-- B's closed form at a Nat index agrees with pvF
lemma pvOff_cast (n j : Nat) (base dP dM : Int) :
    base + pvOff dP dM ((j : Int) - (n : Int)) = pvF n base dP dM j := by
  by_cases h : n ≤ j
  · have h0 : (0 : Int) ≤ (j : Int) - n := by omega
    have hc : (j : Int) - (n : Int) = ((j - n : Nat) : Int) := by rw [Nat.cast_sub h]
    rw [pvF, if_neg (by omega : ¬ j < n), pvOff, if_pos h0, hc,
      (by push_cast; ring : ((j - n : Nat) : Int) + 1 = (((j - n) + 1 : Nat) : Int)),
      pvFloorTwoCast, pvFloorTwoCast, pvUpOff]
  · have h0 : ¬ (0 : Int) ≤ (j : Int) - n := by omega
    have hc : -((j : Int) - (n : Int)) = ((n - j : Nat) : Int) := by rw [Nat.cast_sub (by omega : j ≤ n)]; ring
    rw [pvF, if_pos (by omega : j < n), pvOff, if_neg h0, hc,
      (by push_cast; ring : ((n - j : Nat) : Int) + 1 = (((n - j) + 1 : Nat) : Int)),
      pvFloorTwoCast, pvFloorTwoCast, pvDnOff]
    ring

-- one axis of A (the two fill loops over the replicated base list) equals B's axis
lemma pvAxis_eq (L base dP dM : Int) :
    (PySem.List.pyRange (L - 1) (-1) (-1)).foldl
      (fun xs i => PySem.List.pySetD xs i
        (if PySem.Int.mod (L - 1 - i) 2 = 0 then pvGetZ xs (i + 1) - dM else pvGetZ xs (i + 1) - dP))
      ((PySem.List.pyRange (L + 1) (L * 2 + 1) 1).foldl
        (fun xs i => PySem.List.pySetD xs i
          (if PySem.Int.mod (i - L - 1) 2 = 0 then pvGetZ xs (i - 1) + dP else pvGetZ xs (i - 1) + dM))
        (List.replicate (L * 2 + 1).toNat base))
    = pvAxisB L base dP dM := by
  rcases lt_or_ge L 0 with hL | hL
  · rw [PySem.List.pyRange_one_eq_nil (by omega), PySem.List.pyRange_neg_one_eq_nil (by omega)]
    have h0 : (L * 2 + 1).toNat = 0 := by omega
    rw [pvAxisB, PySem.List.pyRange_one_eq_nil (by omega)]
    simp [h0]
  · obtain ⟨n, rfl⟩ := Int.eq_ofNat_of_zero_le hL
    have hrep : ((n : Int) * 2 + 1).toNat = 2 * n + 1 := by omega
    have hub : (n : Int) * 2 + 1 = (n : Int) + 1 + (n : Nat) := by ring
    rw [hrep, hub, pvUpFold n base dP dM n le_rfl]
    have hupfull : (List.range (2 * n + 1)).map
        (fun j => if j ≤ n + n then base + pvUpOff dP dM (j - n) else base)
        = (List.range (2 * n + 1)).map (fun j => base + pvUpOff dP dM (j - n)) := by
      apply List.map_congr_left
      intro j hj
      rw [if_pos (by simp at hj; omega : j ≤ n + n)]
    rw [hupfull]
    have hdr : PySem.List.pyRange ((n : Int) - 1) (-1) (-1)
        = (List.range n).map (fun k : Nat => (n : Int) - 1 - (k : Int)) := by
      rw [PySem.List.pyRange_neg_one, (by omega : ((n : Int) - 1 - (-1)).toNat = n)]
    rw [hdr, pvDnFold n base dP dM n le_rfl]
    rw [pvAxisB]
    have hb : (2 : Int) * (n : Int) + 1 = ((2 * n + 1 : Nat) : Int) := by push_cast; ring
    rw [hb, PySem.List.pyRange_zero_natCast, List.map_map]
    apply List.map_congr_left
    intro j hj
    rw [if_neg (by omega : ¬ j < n - n)]
    exact (pvOff_cast n j base dP dM).symm

-- ===== VERDICT (by name: the statement is the Claim_ definition above) =====
theorem get_mirror_coordinates_spec : Claim_equal_get_mirror_coordinates := by
  intro size pos rel_cg layer_count _ _
  show _ = _
  unfold get_mirror_coordinates get_mirror_coordinates_alt
  exact congrArg₂ Prod.mk (pvAxis_eq _ _ _ _) (pvAxis_eq _ _ _ _)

┄┄┄┄┄┄┄┄┄┄┄┄┄┄┄┄┄┄┄┄

### EXERCISE
Output the lines above between the one holding "(by push_cast; ring : ((j" and the one holding "(PySem.List.pyRange (L - 1)", inclusive, with nothing before or after them.

### SOLUTION
      (by push_cast; ring : ((j - n : Nat) : Int) + 1 = (((j - n) + 1 : Nat) : Int)),
      pvFloorTwoCast, pvFloorTwoCast, pvUpOff]
  · have h0 : ¬ (0 : Int) ≤ (j : Int) - n := by omega
    have hc : -((j : Int) - (n : Int)) = ((n - j : Nat) : Int) := by rw [Nat.cast_sub (by omega : j ≤ n)]; ring
    rw [pvF, if_pos (by omega : j < n), pvOff, if_neg h0, hc,
      (by push_cast; ring : ((n - j : Nat) : Int) + 1 = (((n - j) + 1 : Nat) : Int)),
      pvFloorTwoCast, pvFloorTwoCast, pvDnOff]
    ring

-- one axis of A (the two fill loops over the replicated base list) equals B's axis
lemma pvAxis_eq (L base dP dM : Int) :
    (PySem.List.pyRange (L - 1) (-1) (-1)).foldl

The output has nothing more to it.